Application in the field of Interventional Oncology for modelling purposes has been limited by the complexity of recreating
biological vascular systems. Interventional Oncology and specifically embolisation, varies significantly in terms of its
administration methodology. The specific process of blocking the primary blood supply to a hyper-vascularised tumour is
anything but simple in terms of reproducibility and translation between patients, clinics and devices.

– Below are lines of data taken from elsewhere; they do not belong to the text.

-- pv_equiv track=rewrite | github.com/2021WB15454/BUDDY_2.0 | buddy_core/nlp/advanced_intent_classifier.py | _is_contextually_relevant
-- ===== SOURCE A (Python) =====
-- from typing import Dict, List, Any, Optional, Tuple
--
-- def _is_contextually_relevant(intent: str, context: List[Dict]) -> bool:
--     """Check if intent is contextually relevant to conversation history"""
--
--     # Intent continuation patterns
--     continuation_patterns = {
--         'email_send': ['email_check', 'contact_find', 'email_reply'],
--         'calendar_schedule': ['calendar_check', 'reminder_create', 'timezone_convert'],
--         'weather_query': ['weather_forecast', 'navigation_start', 'travel'],
--         'music_play': ['volume_control', 'music_skip', 'music_search'],
--         'navigation_start': ['traffic_check', 'location_find', 'weather_query']
--     }
--
--     # Get recent intents from context
--     recent_intents = [
--         msg.get('metadata', {}).get('intent', '')
--         for msg in context[-3:]
--     ]
--
--     # Check if current intent continues the conversation theme
--     for recent_intent in recent_intents:
--         if recent_intent in continuation_patterns:
--             if intent in continuation_patterns[recent_intent]:
--                 return True
--         if intent in continuation_patterns:
--             if recent_intent in continuation_patterns[intent]:
--                 return True
--
--     return False
-- ===== SOURCE B (Python) =====
-- def _is_contextually_relevant(intent, context):
--     """Check if intent is contextually relevant to conversation history"""
--
--     # The continuation patterns, flattened into an undirected edge list.
--     edges = [
--         ('email_send', 'email_check'), ('email_send', 'contact_find'), ('email_send', 'email_reply'),
--         ('calendar_schedule', 'calendar_check'), ('calendar_schedule', 'reminder_create'), ('calendar_schedule', 'timezone_convert'),
--         ('weather_query', 'weather_forecast'), ('weather_query', 'navigation_start'), ('weather_query', 'travel'),
--         ('music_play', 'volume_control'), ('music_play', 'music_skip'), ('music_play', 'music_search'),
--         ('navigation_start', 'traffic_check'), ('navigation_start', 'location_find'), ('navigation_start', 'weather_query'),
--     ]
--
--     recent = {msg.get('metadata', {}).get('intent', '') for msg in context[-3:]}
--
--     # Scan the edges instead of the recent intents: an edge is a hit when it
--     # joins `intent` (on either side) to some recent intent.
--     return any((a == intent and b in recent) or (b == intent and a in recent)
--                for a, b in edges)
-- ===== Notes on version B (the rewrite author's own statement) =====
-- stated objective: alternative
-- what changed: B discards the dict entirely: the patterns are flattened into an undirected edge list, the recent intents are collected into a set, and the loop runs over the 15 edges checking whether one touches both `intent` and a recent intent, instead of A's loop over recents with two dict lookups each.
import Mathlib
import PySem

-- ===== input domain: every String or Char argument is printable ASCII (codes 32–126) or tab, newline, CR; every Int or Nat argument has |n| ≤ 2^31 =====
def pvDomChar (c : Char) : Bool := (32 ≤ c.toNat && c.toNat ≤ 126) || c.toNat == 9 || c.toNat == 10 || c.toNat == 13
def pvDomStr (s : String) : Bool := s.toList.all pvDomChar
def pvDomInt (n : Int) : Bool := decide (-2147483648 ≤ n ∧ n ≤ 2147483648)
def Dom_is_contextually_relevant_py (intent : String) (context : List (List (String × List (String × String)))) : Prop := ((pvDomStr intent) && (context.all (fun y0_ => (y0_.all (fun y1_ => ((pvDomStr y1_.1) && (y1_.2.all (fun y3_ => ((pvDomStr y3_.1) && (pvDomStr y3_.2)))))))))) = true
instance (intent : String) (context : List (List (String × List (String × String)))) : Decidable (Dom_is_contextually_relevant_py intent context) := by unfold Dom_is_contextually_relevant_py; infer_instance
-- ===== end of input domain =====

-- B drops the dict: the patterns are flattened into an undirected edge list, the last-3 intents are
-- collected into a set, and the loop runs over the edges instead of over the recents (objective: alternative).

-- recent_intents = [msg.get('metadata', {}).get('intent', '') for msg in context[-3:]]  (the same comprehension in A and B)
def recentIntents (context : List (List (String × List (String × String)))) : List String :=
  (PySem.List.slice context (some (-3)) none).map
    (fun msg => PySem.Dict.getD (PySem.Dict.mk ((PySem.Dict.mk msg).getD "metadata" [])) "intent" "")

-- ===== PORT A =====
-- the continuation-pattern dict A carries verbatim
def contPatterns : PySem.Dict String (List String) := PySem.Dict.ofList [
  ("email_send", ["email_check", "contact_find", "email_reply"]),
  ("calendar_schedule", ["calendar_check", "reminder_create", "timezone_convert"]),
  ("weather_query", ["weather_forecast", "navigation_start", "travel"]),
  ("music_play", ["volume_control", "music_skip", "music_search"]),
  ("navigation_start", ["traffic_check", "location_find", "weather_query"])]

-- A's for-loop with its two early returns, as structural recursion
def loopA (intent : String) : List String → Bool
  | [] => false
  | r :: rest =>
    if contPatterns.contains r && (contPatterns.getD r []).contains intent then true
    else if contPatterns.contains intent && (contPatterns.getD intent []).contains r then true
    else loopA intent rest

def is_contextually_relevant_py (intent : String) (context : List (List (String × List (String × String)))) : Bool :=
  loopA intent (recentIntents context)

-- ===== PORT B =====
-- B's flattened undirected edge list
def edgesList : List (String × String) := [
  ("email_send", "email_check"), ("email_send", "contact_find"), ("email_send", "email_reply"),
  ("calendar_schedule", "calendar_check"), ("calendar_schedule", "reminder_create"), ("calendar_schedule", "timezone_convert"),
  ("weather_query", "weather_forecast"), ("weather_query", "navigation_start"), ("weather_query", "travel"),
  ("music_play", "volume_control"), ("music_play", "music_skip"), ("music_play", "music_search"),
  ("navigation_start", "traffic_check"), ("navigation_start", "location_find"), ("navigation_start", "weather_query")]

-- recent = {…set comprehension…};  any(… for a, b in edges)
def is_contextually_relevant_py_alt (intent : String) (context : List (List (String × List (String × String)))) : Bool :=
  let recent : PySem.Set String := PySem.Set.ofList (recentIntents context)
  edgesList.any (fun e =>
    (e.1 == intent && PySem.Set.contains recent e.2) || (e.2 == intent && PySem.Set.contains recent e.1))

-- ===== PRECONDITION & SPEC =====
def Spec_is_contextually_relevant_py (intent : String) (context : List (List (String × List (String × String)))) (out : Bool) : Prop := out = is_contextually_relevant_py_alt intent context
instance (intent : String) (context : List (List (String × List (String × String)))) (out : Bool) : Decidable (Spec_is_contextually_relevant_py intent context out) := by unfold Spec_is_contextually_relevant_py; infer_instance

-- ===== CLAIM (what is proved, stated in full; the proofs are below) =====
def Claim_equal_is_contextually_relevant_py : Prop := ∀ (intent : String) (context : List (List (String × List (String × String)))), Dom_is_contextually_relevant_py intent context → Spec_is_contextually_relevant_py intent context (is_contextually_relevant_py intent context)

-- ===== LEMMAS AND PROOFS =====

-- the per-element test of A's loop
def condA (intent r : String) : Bool :=
  (contPatterns.contains r && (contPatterns.getD r []).contains intent) ||
  (contPatterns.contains intent && (contPatterns.getD intent []).contains r)

theorem loopA_eq_any (intent : String) (rs : List String) : loopA intent rs = rs.any (condA intent) := by
  induction rs with
  | nil => simp [loopA]
  | cons r rest ih =>
    simp only [loopA, List.any_cons, ih, condA]
    simp [Bool.or_assoc]

-- guarded double lookup on an assoc list with distinct keys is an `any` over its items
theorem key_lookup_any (y : String) : ∀ (l : List (String × List String)),
    (l.map Prod.fst).Nodup → ∀ (x : String),
    ((PySem.Dict.mk l).contains x && ((PySem.Dict.mk l).getD x []).contains y)
      = l.any (fun p => p.1 == x && p.2.contains y) := by
  intro l
  induction l with
  | nil => intro _ x; simp [PySem.Dict.contains, PySem.Dict.getD, PySem.Dict.get?]
  | cons kv rest ih =>
    intro hnd x
    simp only [List.map_cons, List.nodup_cons] at hnd
    simp only [PySem.Dict.contains, PySem.Dict.getD, PySem.Dict.get?, List.any_cons,
      List.find?_cons]
    by_cases hk : (kv.1 == x) = true
    · have hx : kv.1 = x := eq_of_beq hk
      have h0 : (rest.any fun p => p.1 == x && decide (y ∈ p.2)) = false := by
        rw [List.any_eq_false]
        intro p hp
        have hne : p.1 ≠ x := fun he => hnd.1 (by rw [hx, ← he]; exact List.mem_map_of_mem hp)
        simp [hne]
      simp [hk, h0]
    · have hrec := ih hnd.2 x
      simp only [PySem.Dict.contains, PySem.Dict.getD, PySem.Dict.get?] at hrec
      simp at hrec
      simpa [hk] using hrec

theorem nodup_keys_contPatterns : (contPatterns.items.map Prod.fst).Nodup := by decide

-- an edge of B's flat list is exactly a key/value pair of A's dict
theorem pair_mem_edges (a b : String) :
    (a, b) ∈ edgesList ↔ ∃ p ∈ contPatterns.items, p.1 = a ∧ b ∈ p.2 := by
  have hitems : contPatterns.items = [
    ("email_send", ["email_check", "contact_find", "email_reply"]),
    ("calendar_schedule", ["calendar_check", "reminder_create", "timezone_convert"]),
    ("weather_query", ["weather_forecast", "navigation_start", "travel"]),
    ("music_play", ["volume_control", "music_skip", "music_search"]),
    ("navigation_start", ["traffic_check", "location_find", "weather_query"])] := by rfl
  rw [hitems]
  simp [edgesList, List.mem_cons, Prod.ext_iff, or_and_right, exists_or, and_assoc, and_or_left]
  constructor
  · rintro (⟨rfl, rfl⟩|⟨rfl, rfl⟩|⟨rfl, rfl⟩|⟨rfl, rfl⟩|⟨rfl, rfl⟩|⟨rfl, rfl⟩|⟨rfl, rfl⟩|⟨rfl, rfl⟩|⟨rfl, rfl⟩|⟨rfl, rfl⟩|⟨rfl, rfl⟩|⟨rfl, rfl⟩|⟨rfl, rfl⟩|⟨rfl, rfl⟩|⟨rfl, rfl⟩) <;> decide
  · rintro ((⟨rfl, rfl⟩|⟨rfl, rfl⟩|⟨rfl, rfl⟩)|(⟨rfl, rfl⟩|⟨rfl, rfl⟩|⟨rfl, rfl⟩)|(⟨rfl, rfl⟩|⟨rfl, rfl⟩|⟨rfl, rfl⟩)|(⟨rfl, rfl⟩|⟨rfl, rfl⟩|⟨rfl, rfl⟩)|⟨rfl, rfl⟩|⟨rfl, rfl⟩|⟨rfl, rfl⟩) <;> decide

-- A's per-element test, characterised through the edge list
theorem condA_iff (intent r : String) :
    condA intent r = true ↔ (r, intent) ∈ edgesList ∨ (intent, r) ∈ edgesList := by
  unfold condA
  rw [key_lookup_any intent contPatterns.items nodup_keys_contPatterns r,
      key_lookup_any r contPatterns.items nodup_keys_contPatterns intent]
  simp only [Bool.or_eq_true, List.any_eq_true, Bool.and_eq_true, beq_iff_eq,
    List.contains_iff_mem, pair_mem_edges]

-- ===== VERDICT (by name: the statement is the Claim_ definition above) =====
theorem is_contextually_relevant_py_spec : Claim_equal_is_contextually_relevant_py := by
  intro intent context _
  unfold Spec_is_contextually_relevant_py
  unfold is_contextually_relevant_py is_contextually_relevant_py_alt
  rw [loopA_eq_any]
  set rs := recentIntents context with hrs
  rw [Bool.eq_iff_iff]
  simp only [List.any_eq_true, condA_iff, Bool.or_eq_true, Bool.and_eq_true, beq_iff_eq,
    PySem.Set.contains_eq_listContains, List.contains_iff_mem, PySem.Set.mem_ofList]
  constructor
  · rintro ⟨r, hr, h | h⟩
    · exact ⟨(r, intent), h, Or.inr ⟨rfl, hr⟩⟩
    · exact ⟨(intent, r), h, Or.inl ⟨rfl, hr⟩⟩
  · rintro ⟨e, he, ⟨h1, h2⟩ | ⟨h1, h2⟩⟩
    · exact ⟨e.2, h2, Or.inr (by rwa [← h1])⟩
    · exact ⟨e.1, h2, Or.inl (by rwa [← h1])⟩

Flow properties of drugloaded
embolic microspheres have been shown to influence the distribution, contact diffusion and spatial drug elution kinetics
within tumours. Moreover, variations in the administration style of the physician have been shown to play a significant part in
the intra-tumoural distribution. To model the unique flow properties of various embolic products, novel in vitro microfluidic
test systems have been developed. Through compartmentalised recreations of clinical conditions, it becomes possible to
predict and evaluate relevant flow properties prior to use in vivo. This presentation will analyse the effect of channel flow rate
(Reynold’s number) and embolic size of doxorubicin loaded DC Bead™ 70-150μm and 100-300μm within in vitro flow channels
of sizes representative of distal hepatic microvasculature. The effect of whole bead distribution is considered as a vehicle for
distal drug distribution utilising clinically representative injection volumes for modelling bolus effects. A significantly higher
dose (p=0.017) is observed in smaller flow channels with 70-150μm vs 100-300μm trending with increased flow rates.
Marcus is an Innovation Scientist at BTG. Initially focusing on analytical method development and validation, he is currently completing a part-time PhD with the University of Southampton in Applied Biomimetic Microfluidics and focusing on the application of this project to advancing treatment in the field of interventional oncology and pulmonology.